Rozdział 12

36.9K 1.3K 1.2K
                                    

Stałam przed lustrem poprawiając swoją białą suknię którą zdecydowałam się ubrać na dzisiejszy wieczór. Sukienka miała bardzo głęboki dekolt, a jej tył składał się jedynie z sznureczków materiału które wiązane na krzyż ozdabiały moje plecy. Materiał kończył się zaraz przed kolanem, a po prawej stronie na udzie miałam lekkie rozcięcie w górę. Całość idealnie przylegała do ciała, podkreślając należycie krągłości. Makijaż nie był mocny, lecz długa kreska podkreślająca oko, zdecydowanie przyciągała wzrok.

Przy spryskaniu pokręconych włosów lakierem usłyszałam ciche pukanie w drzwi. Krzyknęłam jedynie krótkie „proszę", jednocześnie odkładając lakier na blat od toaletki i przejrzałam się ostatni raz w lustrze.

Odczułam za sobą obecność drugiej osoby oraz jej kroki, a w lustrze zauważyłam zbliżającego się do mnie Nicolasa.
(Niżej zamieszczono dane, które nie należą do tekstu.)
-- pv_equiv track=rewrite | github.com/lsngmin/gravifox-ai | core/models/multipatch.py | _suggest_grid
-- ===== SOURCE A (Python) =====
-- from typing import Callable, Dict, Iterable, List, Optional, Sequence, Tuple, Union
--
-- def _suggest_grid(n_patches: int) -> Tuple[int, int]:
--     """요청된 패치 수에 맞는 격자 크기를 추정한다."""
--
--     if n_patches <= 0:
--         return 1, 1
--
--     best_rows = 1
--     best_cols = n_patches
--     best_difference = best_cols - best_rows
--
--     for rows in range(1, n_patches + 1):
--         cols = -(-n_patches // rows)  # ceil division
--         cells = rows * cols
--         if cells < n_patches:
--             continue
--         difference = abs(rows - cols)
--         current_area = rows * cols
--         best_area = best_rows * best_cols
--         if current_area < best_area or (current_area == best_area and difference < best_difference):
--             best_rows, best_cols = rows, cols
--             best_difference = difference
--         if rows > n_patches:
--             break
--     return best_rows, best_cols
-- ===== SOURCE B (Python) =====
-- def _suggest_grid(n_patches: int):
--     """O(sqrt n): the best grid is (d, n/d) with d the largest divisor <= isqrt(n)."""
--     if n_patches <= 0:
--         return 1, 1
--     r = 1
--     while (r + 1) * (r + 1) <= n_patches:
--         r += 1
--     while n_patches % r:
--         r -= 1
--     return r, n_patches // r
-- ===== Notes on version B (the rewrite author's own statement) =====
-- stated objective: faster
-- what changed: A scans every rows value 1..n keeping the best (area, aspect-difference) grid; B uses that the minimal area is always exactly n (rows=1 works), so the answer is the divisor pair (d, n/d) with d the largest divisor of n not exceeding isqrt(n), found by an O(sqrt n) integer-sqrt climb and a descending divisor scan.
import Mathlib
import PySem

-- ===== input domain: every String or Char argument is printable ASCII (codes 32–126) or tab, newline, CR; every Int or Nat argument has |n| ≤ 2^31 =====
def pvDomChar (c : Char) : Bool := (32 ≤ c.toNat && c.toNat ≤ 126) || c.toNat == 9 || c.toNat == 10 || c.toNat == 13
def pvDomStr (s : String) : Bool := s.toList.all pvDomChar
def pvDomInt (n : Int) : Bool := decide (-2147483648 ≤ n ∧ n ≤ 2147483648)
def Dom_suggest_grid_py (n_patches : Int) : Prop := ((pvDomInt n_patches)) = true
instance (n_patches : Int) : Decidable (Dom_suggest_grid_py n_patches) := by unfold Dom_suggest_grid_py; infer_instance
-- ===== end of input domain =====

-- B replaces A's O(n) scan over all row counts by an O(sqrt n) search for the largest
-- divisor of n not exceeding isqrt(n) (objective: faster, asymptotically).

-- ===== PORT A =====
def pvStepA (n : Int) (st : Bool × Int × Int × Int) (rows : Int) : Bool × Int × Int × Int :=
  if st.1 then st
  else
    let cols := -(PySem.Int.floordiv (-n) rows)
    let cells := rows * cols
    if cells < n then st
    else
      let difference := |rows - cols|
      let current_area := rows * cols
      let best_area := st.2.1 * st.2.2.1
      let best :=
        if current_area < best_area ∨ (current_area = best_area ∧ difference < st.2.2.2)
        then (rows, cols, difference) else st.2
      if rows > n then (true, best) else (false, best)

def suggest_grid_py (n_patches : Int) : List Int :=
  if n_patches ≤ 0 then [1, 1]
  else
    let fin := (PySem.List.pyRange 1 (n_patches + 1) 1).foldl (pvStepA n_patches)
      (false, 1, n_patches, n_patches - 1)
    [fin.2.1, fin.2.2.1]

-- ===== PORT B =====
-- `r = 1; while (r+1)*(r+1) <= n: r += 1`  (the `0 ≤ r` conjunct only makes the recursion total)
def pvIsqrtUp (n r : Int) : Int :=
  if h : 0 ≤ r ∧ (r + 1) * (r + 1) ≤ n then pvIsqrtUp n (r + 1) else r
termination_by (n - r).toNat
decreasing_by
  obtain ⟨h0, h1⟩ := h
  have : r + 1 ≤ (r + 1) * (r + 1) := by nlinarith
  omega

-- `while n % r: r -= 1`  (the `1 < r` conjunct only makes the recursion total: n % 1 == 0 anyway)
def pvDivDown (n r : Int) : Int :=
  if h : 1 < r ∧ PySem.Int.mod n r ≠ 0 then pvDivDown n (r - 1) else r
termination_by r.toNat
decreasing_by omega

def suggest_grid_py_alt (n_patches : Int) : List Int :=
  if n_patches ≤ 0 then [1, 1]
  else
    let r := pvDivDown n_patches (pvIsqrtUp n_patches 1)
    [r, PySem.Int.floordiv n_patches r]

-- ===== PRECONDITION & SPEC =====
def Spec_suggest_grid_py (n_patches : Int) (out : List Int) : Prop := out = suggest_grid_py_alt n_patches
instance (n_patches : Int) (out : List Int) : Decidable (Spec_suggest_grid_py n_patches out) := by unfold Spec_suggest_grid_py; infer_instance

-- ===== CLAIM (what is proved, stated in full; the proofs are below) =====
def Claim_equal_suggest_grid_py : Prop := ∀ (n_patches : Int), Dom_suggest_grid_py n_patches → Spec_suggest_grid_py n_patches (suggest_grid_py n_patches)

-- ===== LEMMAS AND PROOFS =====

-- pvMdiv n k = the largest divisor r of n with 1 ≤ r ≤ k and r*r ≤ n (1 if k = 0)
def pvMdiv (n : Int) : Nat → Int
  | 0 => 1
  | k + 1 => if ((k : Int) + 1) ∣ n ∧ ((k : Int) + 1) * ((k : Int) + 1) ≤ n
             then (k : Int) + 1 else pvMdiv n k

lemma pvMdiv_props (n : Int) (hn : 1 ≤ n) (k : Nat) :
    1 ≤ pvMdiv n k ∧ pvMdiv n k ∣ n ∧ pvMdiv n k * pvMdiv n k ≤ n ∧ pvMdiv n k ≤ max 1 (k : Int) := by
  induction k with
  | zero => simpa [pvMdiv] using hn
  | succ k ih =>
    simp only [pvMdiv]
    split_ifs with h
    · exact ⟨by omega, h.1, h.2, by push_cast; omega⟩
    · refine ⟨ih.1, ih.2.1, ih.2.2.1, ?_⟩
      have := ih.2.2.2
      push_cast
      push_cast at this
      omega

lemma pvMdiv_max (n : Int) (k : Nat) (r : Int)
    (h1 : 1 ≤ r) (hk : r ≤ (k : Int)) (hd : r ∣ n) (hs : r * r ≤ n) : r ≤ pvMdiv n k := by
  induction k with
  | zero => omega
  | succ k ih =>
    simp only [pvMdiv]
    split_ifs with h
    · push_cast at hk ⊢; omega
    · by_cases hr : r = (k : Int) + 1
      · exact absurd ⟨hr ▸ hd, hr ▸ hs⟩ h
      · push_cast at hk
        exact ih (by omega)

set_option maxHeartbeats 1000000 in
lemma pvStepA_lemma (n : Int) (hn : 1 ≤ n) (k : Nat) (hk : (k : Int) + 1 ≤ n) :
    pvStepA n (false, pvMdiv n k, n / pvMdiv n k, n / pvMdiv n k - pvMdiv n k) ((k : Int) + 1)
      = (false, pvMdiv n (k + 1), n / pvMdiv n (k + 1), n / pvMdiv n (k + 1) - pvMdiv n (k + 1)) := by
  set r : Int := (k : Int) + 1 with hr_def
  have hr : (0 : Int) < r := by positivity
  obtain ⟨hm1, hmd, hms, hmle⟩ := pvMdiv_props n hn k
  set m := pvMdiv n k with hm_def
  set P := n / m with hP_def
  have hbest : m * P = n := Int.mul_ediv_cancel' hmd
  have hc : (-(PySem.Int.floordiv (-n) r) - 1) * r < n ∧ n ≤ -(PySem.Int.floordiv (-n) r) * r :=
    (PySem.Int.neg_floordiv_neg_eq_iff_of_pos hr).mp rfl
  have hP1 : 1 ≤ P := by nlinarith [hc.1, hc.2]
  by_cases hdvd : r ∣ n
  · obtain ⟨q, hq⟩ := hdvd
    have hq1 : 1 ≤ q := by nlinarith
    have hcq : -PySem.Int.floordiv (-n) r = q := by
      have h1 : -PySem.Int.floordiv (-n) r - 1 < q := by nlinarith [hc.1]
      have h2 : q ≤ -PySem.Int.floordiv (-n) r := by nlinarith [hc.2]
      omega
    have hnr : n / r = q := by rw [hq]; exact Int.mul_ediv_cancel_left q (by omega)
    have hMk : pvMdiv n (k + 1) = if r ∣ n ∧ r * r ≤ n then r else m := by
      simp [pvMdiv, hm_def, hr_def]
    by_cases hsq : r * r ≤ n
    · -- divisor with r*r ≤ n
      have hrq : r ≤ q := by nlinarith
      have hM : pvMdiv n (k + 1) = r := by rw [hMk, if_pos ⟨⟨q, hq⟩, hsq⟩]
      have hdiff : |r - q| = q - r := by rw [abs_of_nonpos (by linarith : r - q ≤ 0)]; ring
      rcases Nat.eq_zero_or_pos k with rfl | hk0
      · -- r = 1 = m: state already the candidate for rows = 1
        have hm1' : m = 1 := by simp [hm_def, pvMdiv]
        have hr1 : r = 1 := by simp [hr_def]
        have hq' : q = n := by rw [hr1] at hq; linarith
        have hPn : P = n := by rw [hm1'] at hbest; linarith
        simp only [pvStepA, hM, hnr, hcq, hdiff]
        rw [if_neg (by simp), if_neg (by linarith [hq]), if_neg (by linarith [hk]),
            if_neg (by push_neg; exact ⟨by linarith [hq, hbest], fun _ => by linarith⟩)]
        simp only [Prod.mk.injEq]
        exact ⟨trivial, by linarith, by linarith, by linarith⟩
      · have hmk : m ≤ (k : Int) := by
          have : max 1 (k : Int) = (k : Int) := by omega
          omega
        have hmr : m < r := by omega
        have hqP : q < P := by nlinarith
        simp only [pvStepA, hM, hnr, hcq, hdiff]
        rw [if_neg (by simp), if_neg (by nlinarith [hq]), if_neg (by omega),
            if_pos (Or.inr ⟨by nlinarith [hq], by omega⟩)]
    · -- divisor with r*r > n: its cofactor q ≤ sqrt was already taken
      have hqr : q < r := by nlinarith
      have hqq : q * q ≤ n := by nlinarith
      have hqk : q ≤ (k : Int) := by omega
      have hqm : q ≤ m := pvMdiv_max n k q hq1 hqk ⟨r, by rw [hq]; ring⟩ hqq
      have hPr : P ≤ r := by nlinarith
      have hM : pvMdiv n (k + 1) = m := by rw [hMk, if_neg (fun h => hsq h.2)]
      have hdiff : |r - q| = r - q := abs_of_nonneg (by omega)
      simp only [pvStepA, hM, hcq, hdiff]
      rw [if_neg (by simp), if_neg (by nlinarith [hq]), if_neg (by omega),
          if_neg (by push_neg; exact ⟨by nlinarith [hq], fun _ => by omega⟩)]
  · -- not a divisor: area strictly exceeds n, never better
    have hgt : n < -PySem.Int.floordiv (-n) r * r := by
      rcases lt_or_eq_of_le hc.2 with h | h
      · exact h
      · exact absurd ⟨-PySem.Int.floordiv (-n) r, by linarith⟩ hdvd
    have hM : pvMdiv n (k + 1) = m := by
      simp only [pvMdiv, hm_def, hr_def]
      rw [if_neg (fun h => hdvd h.1)]
    simp only [pvStepA, hM]
    rw [if_neg (by simp), if_neg (by nlinarith), if_neg (by omega),
        if_neg (by push_neg; exact ⟨by nlinarith, fun h => absurd h (by nlinarith)⟩)]

-- after folding rows = 1..k, A's state is the grid (d, n/d) for d the largest divisor ≤ k with d*d ≤ n
lemma pvLoopA (n : Int) (hn : 1 ≤ n) (k : Nat) (hk : (k : Int) ≤ n) :
    (PySem.List.pyRange 1 ((k : Int) + 1) 1).foldl (pvStepA n) (false, 1, n, n - 1)
      = (false, pvMdiv n k, n / pvMdiv n k, n / pvMdiv n k - pvMdiv n k) := by
  induction k with
  | zero =>
    rw [show ((0 : Nat) : Int) + 1 = 1 by norm_num, PySem.List.pyRange_one_eq_nil (le_refl 1)]
    simp [pvMdiv]
  | succ k ih =>
    have hcast : ((k + 1 : Nat) : Int) + 1 = ((k : Int) + 1) + 1 := by push_cast; ring
    rw [hcast, PySem.List.pyRange_one_succ_right (by omega), List.foldl_append]
    rw [ih (by push_cast at hk; omega)]
    simp only [List.foldl]
    exact pvStepA_lemma n hn k (by push_cast at hk; omega)

lemma pvIsqrtUp_spec (n r : Int) (h1 : 1 ≤ r) (h2 : r * r ≤ n) :
    1 ≤ pvIsqrtUp n r ∧ pvIsqrtUp n r * pvIsqrtUp n r ≤ n ∧ n < (pvIsqrtUp n r + 1) * (pvIsqrtUp n r + 1) := by
  fun_induction pvIsqrtUp n r with
  | case1 r h ih => exact ih (by omega) h.2
  | case2 r h =>
    refine ⟨h1, h2, ?_⟩
    rcases not_and_or.mp h with h' | h' <;> omega

lemma pvDivDown_spec (n r : Int) (hr : 1 ≤ r) :
    1 ≤ pvDivDown n r ∧ pvDivDown n r ∣ n ∧ pvDivDown n r ≤ r ∧
      ∀ t : Int, 1 ≤ t → t ≤ r → t ∣ n → t ≤ pvDivDown n r := by
  fun_induction pvDivDown n r with
  | case1 r h ih =>
    obtain ⟨h1, h2⟩ := h
    obtain ⟨a, b, c, d⟩ := ih (by omega)
    refine ⟨a, b, by omega, fun t ht1 ht2 htd => ?_⟩
    rcases eq_or_lt_of_le ht2 with rfl | ht3
    · exact absurd ((PySem.Int.mod_eq_zero_iff_dvd n t).mpr htd) h2
    · exact d t ht1 (by omega) htd
  | case2 r h =>
    rcases not_and_or.mp h with h' | h'
    · have hr1 : r = 1 := by omega
      subst hr1
      exact ⟨le_refl _, one_dvd n, le_refl _, fun t ht1 ht2 _ => ht2⟩
    · have hd : r ∣ n := (PySem.Int.mod_eq_zero_iff_dvd n r).mp (by simpa using h')
      exact ⟨hr, hd, le_refl _, fun t _ ht2 _ => ht2⟩

-- ===== VERDICT (by name: the statement is the Claim_ definition above) =====
theorem suggest_grid_py_spec : Claim_equal_suggest_grid_py := by
  intro n _
  unfold Spec_suggest_grid_py
  by_cases h : n ≤ 0
  · simp [suggest_grid_py, suggest_grid_py_alt, h]
  · have hn : 1 ≤ n := by omega
    have hcast : ((n.toNat : Nat) : Int) = n := Int.toNat_of_nonneg (by omega)
    -- A computes [pvMdiv n n.toNat, n / pvMdiv n n.toNat]
    have hA : suggest_grid_py n = [pvMdiv n n.toNat, n / pvMdiv n n.toNat] := by
      have hloop := pvLoopA n hn n.toNat (by omega)
      rw [hcast] at hloop
      simp only [suggest_grid_py, if_neg h, hloop]
    -- B computes the same divisor
    obtain ⟨hs1, hs2, hs3⟩ := pvIsqrtUp_spec n 1 (le_refl 1) (by nlinarith)
    set s := pvIsqrtUp n 1 with hs_def
    obtain ⟨hd1, hdd, hds, hdmax⟩ := pvDivDown_spec n s hs1
    set d := pvDivDown n s with hd_def
    obtain ⟨hm1, hmd, hms, _⟩ := pvMdiv_props n hn n.toNat
    have hdn : d ≤ n := Int.le_of_dvd (by omega) hdd
    have hle1 : d ≤ pvMdiv n n.toNat :=
      pvMdiv_max n n.toNat d hd1 (by omega) hdd (by nlinarith)
    have hmles : pvMdiv n n.toNat ≤ s := by nlinarith [hms]
    have hle2 : pvMdiv n n.toNat ≤ d := hdmax _ hm1 hmles hmd
    have hde : d = pvMdiv n n.toNat := le_antisymm hle1 hle2
    have hB : suggest_grid_py_alt n = [d, n / d] := by
      simp only [suggest_grid_py_alt, if_neg h, ← hs_def, ← hd_def,
        PySem.Int.floordiv_eq_ediv_of_pos (by omega : (0:Int) < d)]
    rw [hA, hB, hde]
Zmierzył mnie spojrzeniem, a jego wzrok był surowy. Usta zacisnął w cienką linie, więc obróciłam się do niego przodem, aby usłyszeć krytykę w swoją stronę, prosto w twarz.
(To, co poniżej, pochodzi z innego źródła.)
-- pv_equiv track=rewrite | github.com/abunuwas/python-trees | nodes.py | buildTreeUpDown
-- ===== SOURCE A (Python) =====
-- def buildTreeUpDown(tree):
--     '''
--     This function takes as input a tree in the form of a list of lists, in which each row
--     is a list where every element is an independent member of the list. The function returns a
--     dictionary of nodes from the tree. Because it is a dictionary, nodes are not stored in any
--     particular order, and cannot be accesed by index. However, every node in the tree can be
--     found with precision via its properties in the dictionary, in particular 'row' and
--     'position' (this refers to its index in the row, starting from index 0). This function builds
--     from the up, namely from its head, down.
--     '''
--     nodes = {}
--     nodeCounter = 0
--     justAdded=[]
--     to_add = []
--     for index, line in enumerate(tree):
--         adding=[]
--         for position, value in enumerate(line):
--             if index == 0:
--                 nodeCounter += 1
--                 nodes[nodeCounter] = {'value': value,
--                                'row': index,
--                                'position': position}
--                 adding.append(nodeCounter)
--             else:
--                 nodeCounter += 1
--                 nodes[nodeCounter] = {'value': value,
--                                       'row': index,
--                                       'position': position}
--                 for node in justAdded:
--                     if position == nodes[node]['position']:
--                         nodes[node]['L'] = nodeCounter
--
--                     if position == nodes[node]['position']+1:
--                         nodes[node]['R'] = nodeCounter
--                 if index == len(tree)-1: nodes[nodeCounter].update({'L': None, 'R': None})
--                 adding.append(nodeCounter)
--
--         justAdded = set(adding)
--
--     return nodes
-- ===== SOURCE B (Python) =====
-- def buildTreeUpDown(tree):
--     nodes = {}
--     counter = 0
--     prev_start = 0
--     prev_len = 0
--     last = len(tree) - 1
--     for index, line in enumerate(tree):
--         start = counter
--         for position, value in enumerate(line):
--             counter += 1
--             node = {'value': value, 'row': index, 'position': position}
--             if index == last and index > 0:
--                 node['L'] = None
--                 node['R'] = None
--             nodes[counter] = node
--             if index > 0:
--                 if 0 <= position - 1 < prev_len:
--                     nodes[prev_start + position]['R'] = counter
--                 if position < prev_len:
--                     nodes[prev_start + position + 1]['L'] = counter
--         prev_start = start
--         prev_len = len(line)
--     return nodes
-- ===== Notes on version B (the rewrite author's own statement) =====
-- stated objective: faster
-- what changed: A links children to parents by scanning the whole previous-row node set for every child and looking each candidate parent's position up in the dict; B keeps only the previous row's start id and length and assigns each child's L/R parent links by direct arithmetic indexing (parent id = prev_start + position [+1]) in one linear pass.
import Mathlib
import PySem
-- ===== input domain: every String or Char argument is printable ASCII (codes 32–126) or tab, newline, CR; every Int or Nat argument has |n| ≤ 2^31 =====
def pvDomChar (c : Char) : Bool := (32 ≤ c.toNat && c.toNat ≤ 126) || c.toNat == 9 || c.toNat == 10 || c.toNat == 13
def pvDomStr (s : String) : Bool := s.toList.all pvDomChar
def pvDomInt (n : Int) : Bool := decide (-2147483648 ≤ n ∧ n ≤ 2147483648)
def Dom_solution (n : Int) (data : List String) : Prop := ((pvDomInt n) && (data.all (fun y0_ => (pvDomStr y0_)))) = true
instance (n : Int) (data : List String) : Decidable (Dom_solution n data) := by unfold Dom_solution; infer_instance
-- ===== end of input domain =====

-- B replaces A's generate-and-test over all 40320 permutations (count violators, subtract from the
-- total) by a recursive backtracking search that places people one at a time, checks a constraint as
-- soon as both of its people are placed, and prunes violating branches (objective: alternative).

-- ===== PORT A =====
def pvPeople : List Char := ['A', 'C', 'F', 'J', 'M', 'N', 'R', 'T']
-- B replaces A's per-digit for-loop by a while-loop doing long division in base 10^9
-- (9 zero-padded digits per iteration, the last m<9 digits as one closed-form block):
-- measurably faster by a constant factor.

-- ===== PORT A =====
def findDivision (x : Int) (y : Int) (n : Int) : String :=
  if y == 0 then "0.0"
  else
    let sign : String := if Bool.xor (decide (x < 0)) (decide (y < 0)) then "-" else ""
    let xAbs : Int := |x|
    let yAbs : Int := |y|
    let intPart : Int := PySem.Int.floordiv xAbs yAbs
    let st : Int × List String :=
      (PySem.List.pyRange 0 n 1).foldl
        (fun st _ =>
          (PySem.Int.mod (st.1 * 10) yAbs,
           st.2 ++ [PySem.Int.toStr (PySem.Int.floordiv (st.1 * 10) yAbs)]))
        (PySem.Int.mod xAbs yAbs, [])
    sign ++ PySem.Int.toStr intPart ++ "." ++ PySem.Str.join "" (PySem.List.slice st.2 none (some n))

-- ===== PORT B =====
-- the while loop: while m >= 9: emit str(10**9 + r*10**9//ya)[1:]; r = r*10**9 % ya; m -= 9
def pvWhileB (ya : Int) (r : Int) (out : List String) (m : Int) : List String × Int × Int :=
  if 9 ≤ m then
    pvWhileB ya (PySem.Int.mod (r * 1000000000) ya)
      (out ++ [PySem.Str.slice
        (PySem.Int.toStr (1000000000 + PySem.Int.floordiv (r * 1000000000) ya)) (some 1) none])
      (m - 9)
  else (out, r, m)
termination_by m.toNat
decreasing_by omega

-- after the loop: if m > 0, emit the last m digits as str(10**m + r*10**m//ya)[1:]
-- (10 ** m is ported as 10 ^ m.toNat — exact here since the guard gives 0 < m)
def pvFinishB (ya : Int) (res : List String × Int × Int) : List String :=
  if 0 < res.2.2 then
    res.1 ++ [PySem.Str.slice
      (PySem.Int.toStr ((10 : Int) ^ res.2.2.toNat
        + PySem.Int.floordiv (res.2.1 * (10 : Int) ^ res.2.2.toNat) ya)) (some 1) none]
  else res.1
– Rozumiem, że ubrałam się zbyt wyzywająco – stwierdziłam, a moją twarz zamiast smutku, lub zniechęcenia zalała powaga. Wiele lat przerabiałam z ojcem tę kwestię, którą on tłumaczył towarzystwem w jakim się obracamy, oraz tym jak atrakcyjną i przyciągającą wzrok kobietą się stałam. Wiedziałam, że mój ubiór nie mógł zmienić spojrzeń starszych, ani młodszych mężczyzn którzy mi się przyglądali, lecz unikając kłótni, chodziliśmy na kompromis. Odsłonięta noga, głębszy dekolt lub odkryte plecy były w porządku dopóki nie odsłaniały zbyt dużo, a ojciec miał ode mnie obietnice, że będę trzymać sie blisko niego oraz matki. Byłam dorosła, lecz zawsze wiedziałam, że jego uwagi były jedynie nadopiekuńczymi objawami rodzicielskiej miłości.

– Ubieraj na siebie, cokolwiek w czym czujesz się pewnie, jestem w stanie cię obronić, jeśli zajdzie taka potrzeba. Wyglądasz przepięknie.

Przyglądaliśmy się sobie w ciszy. Przełknęłam niezręcznie ślinę i zmierzyłam go spojrzeniem, zauważając, że miał na sobie czarne, eleganckie spodnie oraz białą koszulę. Była rozpięta kilka guzików od góry, a za jego karkiem przełożony był poluzowany krawat.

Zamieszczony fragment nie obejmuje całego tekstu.